Le précepteur expira dans un signe d’apaisement.

- Je ne suis au service de la famille que depuis le couronnement du roi Egor. Je ne connais pas ces informations… mais je sais où je peux vous aider à les trouver.

- Il y un ouvrage « La Généalogie des Grandes Maisons d'Aedria » que seul le roi possède désormais. La seule copie disponible qui était encore en circulation s’est vue arracher un chapitre entier. A votre place, je commencerai par là. Trouvez-moi tout ce que vous pourrez sur les origines, l’identité et la lignée des Kaervalmont. La moindre incohérence dans ce que vous lirez pourra peut-être nous aider à sauver le prince. Restez sur vos gardes, et faites-moi quérir dès que vous en ressentirez le besoin. »

Myrna Grim s’en retourna, aussi furtivement qu’elle s’était présentée au précepteur Ceionius, qui restait suspicieux sur ce qu’il s’était engagé à faire.

***

Vaulequin et Ossena Kearvalmont avaient levé l’ancre pour Nameo, quittant le port de Dunedoran avec quantité de nourriture, d’eau et de vin, escortés d’une brigade entière de restauration, de femmes de chambre, d’un majordome et d’une infirmière. Le vent marin était frais, la mer calme, Vaulequin était perdu dans ses pensées, accoudé au bastingage.

Par le passé, la naissance et les premiers mois des jumeaux avaient presque eu raison des forces d’Ossena. Puis le temps avait passé et les petits grandissaient, semblables à deux gouttes d’eau ; elle avait regagné le lit conjugal, mais son corps ne semblait plus la soutenir à concevoir. Par un heureux miracle, cinq ans plus tard, elle sut qu’elle portait de nouveau un enfant, sans être assurée de pouvoir le mener à terme.
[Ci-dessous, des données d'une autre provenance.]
-- pv_equiv track=rewrite | github.com/MLGShyGui/Coding_Projects | Coding Review  /Final_String_Review.py | unique_english_letters
-- ===== SOURCE A (Python) =====
-- letters = "ABCDEFGHIJKLMNOPQRSTUVWXYZabcdefghijklmnopqrstuvwxyz"
--
-- def unique_english_letters(word):
--   total = 0
--   temp = []
--   for i in word:
--     if i in letters and not i in temp:
--       temp.append(i)
--       total+=1
--   return total
-- ===== SOURCE B (Python) =====
-- letters = "ABCDEFGHIJKLMNOPQRSTUVWXYZabcdefghijklmnopqrstuvwxyz"
--
-- def unique_english_letters(word):
--   return sum(1 for c in letters if c in word)
-- ===== Notes on version B (the rewrite author's own statement) =====
-- stated objective: idiomatic
-- what changed: Inverts the traversal: instead of scanning word while maintaining a dedup accumulator list, B iterates over the fixed 52-letter alphabet once and counts which letters occur in word.
import Mathlib
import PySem

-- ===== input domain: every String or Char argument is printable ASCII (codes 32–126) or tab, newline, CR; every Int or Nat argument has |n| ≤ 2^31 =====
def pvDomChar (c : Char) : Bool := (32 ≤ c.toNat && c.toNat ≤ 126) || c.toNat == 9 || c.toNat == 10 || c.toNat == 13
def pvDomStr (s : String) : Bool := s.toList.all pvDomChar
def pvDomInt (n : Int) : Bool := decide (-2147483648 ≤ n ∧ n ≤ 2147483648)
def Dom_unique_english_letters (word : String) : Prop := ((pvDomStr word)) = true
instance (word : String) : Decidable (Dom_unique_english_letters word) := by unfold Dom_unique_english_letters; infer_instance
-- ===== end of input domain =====

-- B iterates over the fixed 52-letter alphabet and counts letters occurring in word,
-- instead of A's scan of word with a dedup accumulator list (objective: idiomatic).

-- ===== PORT A =====
def pvLetters : List Char := "ABCDEFGHIJKLMNOPQRSTUVWXYZabcdefghijklmnopqrstuvwxyz".toList

def uelStep (st : Int × List Char) (i : Char) : Int × List Char :=
  if pvLetters.contains i && !st.2.contains i then (st.1 + 1, st.2 ++ [i]) else st

def unique_english_letters (word : String) : Int :=
  (word.toList.foldl uelStep (0, [])).1

-- ===== PORT B =====
def unique_english_letters_alt (word : String) : Int :=
  pvLetters.foldl (fun acc c => if word.toList.contains c then acc + 1 else acc) 0

-- ===== PRECONDITION & SPEC =====
def Spec_unique_english_letters (word : String) (out : Int) : Prop := out = unique_english_letters_alt word
instance (word : String) (out : Int) : Decidable (Spec_unique_english_letters word out) := by unfold Spec_unique_english_letters; infer_instance

-- ===== CLAIM (what is proved, stated in full; the proofs are below) =====
def Claim_equal_unique_english_letters : Prop := ∀ (word : String), Dom_unique_english_letters word → Spec_unique_english_letters word (unique_english_letters word)

-- ===== LEMMAS AND PROOFS =====

-- A's fold invariant: the counter tracks the growth of the dedup list, the list stays
-- nodup, and its members are exactly the old members plus the letters seen.
theorem uel_fold_inv (l : List Char) (t : Int) (temp : List Char) (hnd : temp.Nodup) :
    (l.foldl uelStep (t, temp)).1 = t + ((l.foldl uelStep (t, temp)).2.length - temp.length : Int)
    ∧ (l.foldl uelStep (t, temp)).2.Nodup
    ∧ ∀ c, c ∈ (l.foldl uelStep (t, temp)).2 ↔ (c ∈ temp ∨ (c ∈ l ∧ c ∈ pvLetters)) := by
  induction l generalizing t temp with
  | nil => simp [hnd]
  | cons a l ih =>
    simp only [List.foldl_cons, uelStep]
    by_cases h : pvLetters.contains a && !temp.contains a
    · simp only [h, if_pos]
      simp only [Bool.and_eq_true, Bool.not_eq_eq_eq_not, Bool.not_true,
        List.contains_eq_mem, decide_eq_true_eq, decide_eq_false_iff_not] at h
      have hnd' : (temp ++ [a]).Nodup := by
        rw [List.nodup_append]
        refine ⟨hnd, List.nodup_singleton a, ?_⟩
        intro x hx y hy
        simp only [List.mem_singleton] at hy
        subst hy
        exact fun he => h.2 (he ▸ hx)
      obtain ⟨h1, h2, h3⟩ := ih (t + 1) (temp ++ [a]) hnd'
      refine ⟨by rw [h1]; simp; ring, h2, ?_⟩
      intro c
      rw [h3 c]
      simp only [List.mem_append, List.mem_cons, List.not_mem_nil, or_false]
      constructor
      · rintro ((hc | rfl) | ⟨hc, hl⟩)
        · exact Or.inl hc
        · exact Or.inr ⟨Or.inl rfl, h.1⟩
        · exact Or.inr ⟨Or.inr hc, hl⟩
      · rintro (hc | ⟨(rfl | hc), hl⟩)
        · exact Or.inl (Or.inl hc)
        · exact Or.inl (Or.inr rfl)
        · exact Or.inr ⟨hc, hl⟩
    · simp only [h, if_neg, Bool.false_eq_true, not_false_iff]
      simp only [Bool.and_eq_true, Bool.not_eq_eq_eq_not, Bool.not_true, not_and,
        List.contains_eq_mem, decide_eq_true_eq, decide_eq_false_iff_not, not_not] at h
      obtain ⟨h1, h2, h3⟩ := ih t temp hnd
      refine ⟨h1, h2, ?_⟩
      intro c
      rw [h3 c]
      simp only [List.mem_cons]
      constructor
      · rintro (hc | hc)
        · exact Or.inl hc
        · exact Or.inr ⟨Or.inr hc.1, hc.2⟩
      · rintro (hc | ⟨(rfl | hc), hl⟩)
        · exact Or.inl hc
        · exact Or.inl (h hl)
        · exact Or.inr ⟨hc, hl⟩

-- B's fold counts the alphabet letters that pass the membership test.
theorem uel_count_fold (l : List Char) (w : List Char) (acc : Int) :
    l.foldl (fun acc c => if w.contains c then acc + 1 else acc) acc
      = acc + ((l.filter (fun c => w.contains c)).length : Int) := by
  induction l generalizing acc with
  | nil => simp
  | cons a l ih =>
    simp only [List.contains_eq_mem, decide_eq_true_eq] at ih
    simp only [List.foldl_cons, List.filter_cons, List.contains_eq_mem, decide_eq_true_eq]
    by_cases h : a ∈ w
    · simp only [h, decide_true, if_true, List.length_cons, ih]
      push_cast; ring
    · simp only [h, decide_false, if_false, ih]

theorem pvLetters_nodup : pvLetters.Nodup := by decide

theorem unique_english_letters_spec : Claim_equal_unique_english_letters := by
  intro word _
  unfold Spec_unique_english_letters unique_english_letters unique_english_letters_alt
  obtain ⟨h1, h2, h3⟩ := uel_fold_inv word.toList 0 [] List.nodup_nil
  rw [h1, uel_count_fold]
  have hndB : (pvLetters.filter (fun c => word.toList.contains c)).Nodup :=
    pvLetters_nodup.filter _
  have hperm : (word.toList.foldl uelStep (0, [])).2.Perm
      (pvLetters.filter (fun c => word.toList.contains c)) := by
    apply List.perm_of_nodup_nodup_toFinset_eq h2 hndB
    ext c
    simp only [List.mem_toFinset, h3 c, List.mem_filter, List.contains_iff_mem]
    tauto
  have hlen := hperm.length_eq
  simp only [List.contains_iff_mem] at hlen
  simp only [List.length_nil]
  omega

-- ===== VERDICT (by name: the statement is the Claim_ definition above) =====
Et pourtant, bien qu’encore jeune, Vaulequin se tenait aujourd’hui devant elle, à prendre part aux intrigues politiques d’Aedria.
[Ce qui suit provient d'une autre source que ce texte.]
-- pv_equiv track=rewrite | github.com/L3viathan/veronique | db.py | make_search_key
-- ===== SOURCE A (Python) =====
-- import unicodedata
--
-- def make_search_key(name):
--     word = []
--     words = []
--     for char in unicodedata.normalize("NFKD", name):
--         cat = unicodedata.category(char)[0]
--         if cat == "L":  # letters
--             word.append(char)
--         elif cat in "ZP" and word:
--             # whitespace, punctuation
--             words.append("".join(word))
--             word = []
--         elif cat == "M":
--             # modifier: ignore
--             continue
--     if word:
--         words.append("".join(word))
--     return " ".join(words).casefold()
-- ===== SOURCE B (Python) =====
-- import unicodedata
--
-- def make_search_key(name):
--     def clean(char):
--         cat = unicodedata.category(char)[0]
--         if cat == "L":      # letters: keep
--             return char
--         if cat in "ZP":     # whitespace, punctuation: word boundary
--             return " "
--         return ""           # marks, digits, symbols, controls: drop
--     cleaned = "".join(clean(c) for c in unicodedata.normalize("NFKD", name))
--     return " ".join(cleaned.split()).casefold()
-- ===== Notes on version B (the rewrite author's own statement) =====
-- stated objective: simpler
-- what changed: Replaces the stateful word/words accumulation with a manual flush by a stateless per-char map (keep a letter, turn a separator into a space, drop the rest) followed by str.split(), delegating word segmentation to the standard library.
import Mathlib
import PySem

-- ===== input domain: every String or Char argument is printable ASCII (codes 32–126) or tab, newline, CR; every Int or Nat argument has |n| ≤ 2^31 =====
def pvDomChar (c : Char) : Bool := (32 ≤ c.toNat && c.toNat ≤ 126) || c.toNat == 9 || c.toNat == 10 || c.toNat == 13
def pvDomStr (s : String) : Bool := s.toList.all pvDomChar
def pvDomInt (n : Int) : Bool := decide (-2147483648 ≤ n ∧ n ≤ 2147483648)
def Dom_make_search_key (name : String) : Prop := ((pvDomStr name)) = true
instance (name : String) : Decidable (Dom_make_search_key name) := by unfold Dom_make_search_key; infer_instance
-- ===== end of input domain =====

-- B replaces A's stateful word/words accumulation and manual flush by a stateless per-char
-- map to ''/char/' ' followed by str.split(); equivalence of return values is proved on Dom.

-- Exact on the ASCII domain: unicodedata.normalize("NFKD", ·) is the identity, and the
-- first letter of unicodedata.category is 'L' exactly for the letters (isalpha) and in
-- "ZP" exactly for ' ' and the ASCII punctuation below (digits are N, symbols S, tab/LF/CR Cc).
def pvCatL (c : Char) : Bool := PySem.Chars.isalpha c

def pvCatZP (c : Char) : Bool :=
  c == ' ' || ['!', '"', '#', '%', '&', '\'', '(', ')', '*', ',', '-', '.', '/',
               ':', ';', '?', '@', '[', '\\', ']', '_', '{', '}'].contains c

-- ===== PORT A =====
-- one iteration of A's for-loop over (word, words); the elif 'M: continue' and the
-- implicit fall-through both leave the state unchanged (the final else branch)
def pvAStep (st : List Char × List (List Char)) (c : Char) : List Char × List (List Char) :=
  if pvCatL c then (st.1 ++ [c], st.2)
  else if pvCatZP c && !st.1.isEmpty then ([], st.2 ++ [st.1])
  else st

def make_search_key (name : String) : String :=
  let r := name.toList.foldl pvAStep ([], [])
  let words := if r.1.isEmpty then r.2 else r.2 ++ [r.1]
  -- " ".join(words).casefold(); casefold = lower on the ASCII domain
  String.ofList (PySem.Chars.lower (PySem.Chars.join [' '] words))

-- ===== PORT B =====
-- B's clean(char): keep a letter, map ZP to a space, drop everything else
def pvClean (c : Char) : List Char :=
  if pvCatL c then [c] else if pvCatZP c then [' '] else []

def make_search_key_alt (name : String) : String :=
  let cleaned := name.toList.flatMap pvClean    -- "".join(clean(c) for c in …)
  -- " ".join(cleaned.split()).casefold(); casefold = lower on the ASCII domain
  String.ofList (PySem.Chars.lower (PySem.Chars.join [' '] (PySem.Chars.split₀ cleaned)))

-- ===== PRECONDITION & SPEC =====
def Spec_make_search_key (name : String) (out : String) : Prop := out = make_search_key_alt name
instance (name : String) (out : String) : Decidable (Spec_make_search_key name out) := by unfold Spec_make_search_key; infer_instance

-- ===== CLAIM (what is proved, stated in full; the proofs are below) =====
def Claim_equal_make_search_key : Prop := ∀ (name : String), Dom_make_search_key name → Spec_make_search_key name (make_search_key name)

-- ===== LEMMAS AND PROOFS =====

theorem pvNotSpace_of_catL {c : Char} (h : pvCatL c = true) : PySem.Chars.isspace c = false := by
  simp only [pvCatL, PySem.Chars.isalpha, PySem.Chars.isupper, PySem.Chars.islower,
    Bool.or_eq_true, Bool.and_eq_true, decide_eq_true_eq] at h
  simp only [PySem.Chars.isspace, Bool.or_eq_false_iff, Bool.and_eq_false_iff,
    decide_eq_false_iff_not]
  simp only [Char.le_def, UInt32.le_iff_toNat_le, Char.toNat_val,
    show ('A').toNat = 65 from rfl, show ('Z').toNat = 90 from rfl,
    show ('a').toNat = 97 from rfl, show ('z').toNat = 122 from rfl] at h
  omega

theorem pvGo_nil (cur : List Char) (acc : List (List Char)) :
    PySem.Chars.split₀.go [] cur acc =
      if cur.isEmpty then acc.reverse else (cur.reverse :: acc).reverse := rfl

theorem pvGo_cons (c : Char) (rest cur : List Char) (acc : List (List Char)) :
    PySem.Chars.split₀.go (c :: rest) cur acc =
      if PySem.Chars.isspace c then
        (if cur.isEmpty then PySem.Chars.split₀.go rest [] acc
         else PySem.Chars.split₀.go rest [] (cur.reverse :: acc))
      else PySem.Chars.split₀.go rest (c :: cur) acc := rfl

theorem pvGo_acc (s : List Char) (cur : List Char) (acc : List (List Char)) :
    PySem.Chars.split₀.go s cur acc = acc.reverse ++ PySem.Chars.split₀.go s cur [] := by
  induction s generalizing cur acc with
  | nil => by_cases h : cur.isEmpty <;> simp [pvGo_nil, h]
  | cons c rest ih =>
    rw [pvGo_cons, pvGo_cons]
    by_cases hs : PySem.Chars.isspace c
    · by_cases hc : cur.isEmpty
      · simpa [hs, hc] using ih [] acc
      · simp only [hs, hc, if_true, if_false, Bool.false_eq_true]
        rw [ih _ (cur.reverse :: acc), ih _ [cur.reverse]]
        simp
    · simpa [hs] using ih (c :: cur) acc

-- A's final flush of the pending word
def pvFinish (r : List Char × List (List Char)) : List (List Char) :=
  if r.1.isEmpty then r.2 else r.2 ++ [r.1]

-- main invariant: A's loop from current word w (all letters) and emitted words ws,
-- followed by the final flush, equals ws ++ split₀ of B's cleaned tail continued from w
theorem pvMain (cs : List Char) (w : List Char) (ws : List (List Char))
    (hw : ∀ c ∈ w, pvCatL c = true) :
    pvFinish (cs.foldl pvAStep (w, ws)) =
      ws ++ PySem.Chars.split₀.go (cs.flatMap pvClean) w.reverse [] := by
  induction cs generalizing w ws with
  | nil =>
    by_cases h : w.isEmpty
    · simp_all [pvFinish, pvGo_nil]
    · simp [pvFinish, pvGo_nil, h]
  | cons c rest ih =>
    simp only [List.foldl_cons, List.flatMap_cons, pvAStep, pvClean]
    by_cases hL : pvCatL c
    · have hw' : ∀ x ∈ w ++ [c], pvCatL x = true := by
        intro x hx
        rcases List.mem_append.1 hx with h | h
        · exact hw x h
        · simp at h; simpa [h] using hL
      rw [if_pos hL, if_pos hL, ih (w ++ [c]) ws hw']
      rw [List.singleton_append, pvGo_cons, if_neg (by simp [pvNotSpace_of_catL hL])]
      simp
    · rw [if_neg hL, if_neg hL]
      by_cases hZ : pvCatZP c
      · by_cases hwe : w.isEmpty
        · have hwnil : w = [] := by simpa [List.isEmpty_iff] using hwe
          rw [if_neg (by simp [hwe]), if_pos hZ, ih w ws hw]
          rw [List.singleton_append, pvGo_cons]
          simp [PySem.Chars.isspace, hwnil]
        · rw [if_pos (by simp [hZ, hwe]), if_pos hZ, ih [] (ws ++ [w]) (by simp)]
          rw [List.singleton_append, pvGo_cons]
          rw [if_pos (show PySem.Chars.isspace ' ' = true from rfl),
              if_neg (by simpa using hwe)]
          rw [pvGo_acc _ _ [w.reverse.reverse]]
          simp
      · rw [if_neg (by simp [hZ]), if_neg hZ, ih w ws hw]
        simp
-- ===== VERDICT (by name: the statement is the Claim_ definition above) =====
theorem make_search_key_spec : Claim_equal_make_search_key := by
  intro name _
  unfold Spec_make_search_key make_search_key make_search_key_alt
  simp only []
  have h := pvMain name.toList [] [] (by simp)
  simp only [pvFinish] at h
  rw [h]
  rfl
« Tu as l’air fatigué. Encore tes inquiétudes ? lui demanda-t-elle d’une voix douce.

- Quel est le but de tout ceci si les fonds que nous avons récolté permet aux Bannefort de se financer les services des Jayash pour les défendre ?

En dépit de son appartenance à la famille royale, Ossena avait conservé une part dans le cabinet juridique de sa famille. Elle s’était mise dans une colère noire après que son époux ait refusé de solliciter son beau-père pour les sortir de l’impasse, alors elle avait pris les devants. Inquiet pour sa fille, le Seigneur de Casterisey avait quand même consenti à lui racheter sa part, pour leur fournir de quoi remplir leur part du marché et les maintenir à flot pendant les négociations.

- Il nous faut finaliser ces opérations, mais il ne s’agit que de formalités. L’important est de commémorer cet évènement historique. »

***

Balian commença à éprouver des douleurs à l’abdomen et au thorax, à ne rien garder de qu’il s’efforçait d’avaler. Ces douleurs étaient parfois si intenses qu’elles le clouaient sur place, de jour comme de nuit. Malgré cela, il les cachait à l’abri des regards et mettait tout en œuvre pour sauver les apparences. Et s’il avait développé lui aussi la maladie de son frère ? Impossible, Tobias ne souffrait que d’abcès et de raideurs qui le fatiguaient beaucoup, certes, mais pas au point de se tordre de douleur et de voir son corps couvert de contusions. Envahi par le doute et les incertitudes qui le déstabilisaient, il commença à croire que son sang était toxique, empoisonné, infecté, qu’il allait s’emparer de lui.

***

Aiden arpentait les couloirs de la Citadelle qui menaient aux appartements privés du roi. Sans prendre la peine de s’annoncer, il ouvrit la porte du bureau royal et entra. Le roi Egor était assis à son écritoire, l’air absent. Il avait les trais tirés, les cheveux emmêlés, ses traits s’étaient émaciés.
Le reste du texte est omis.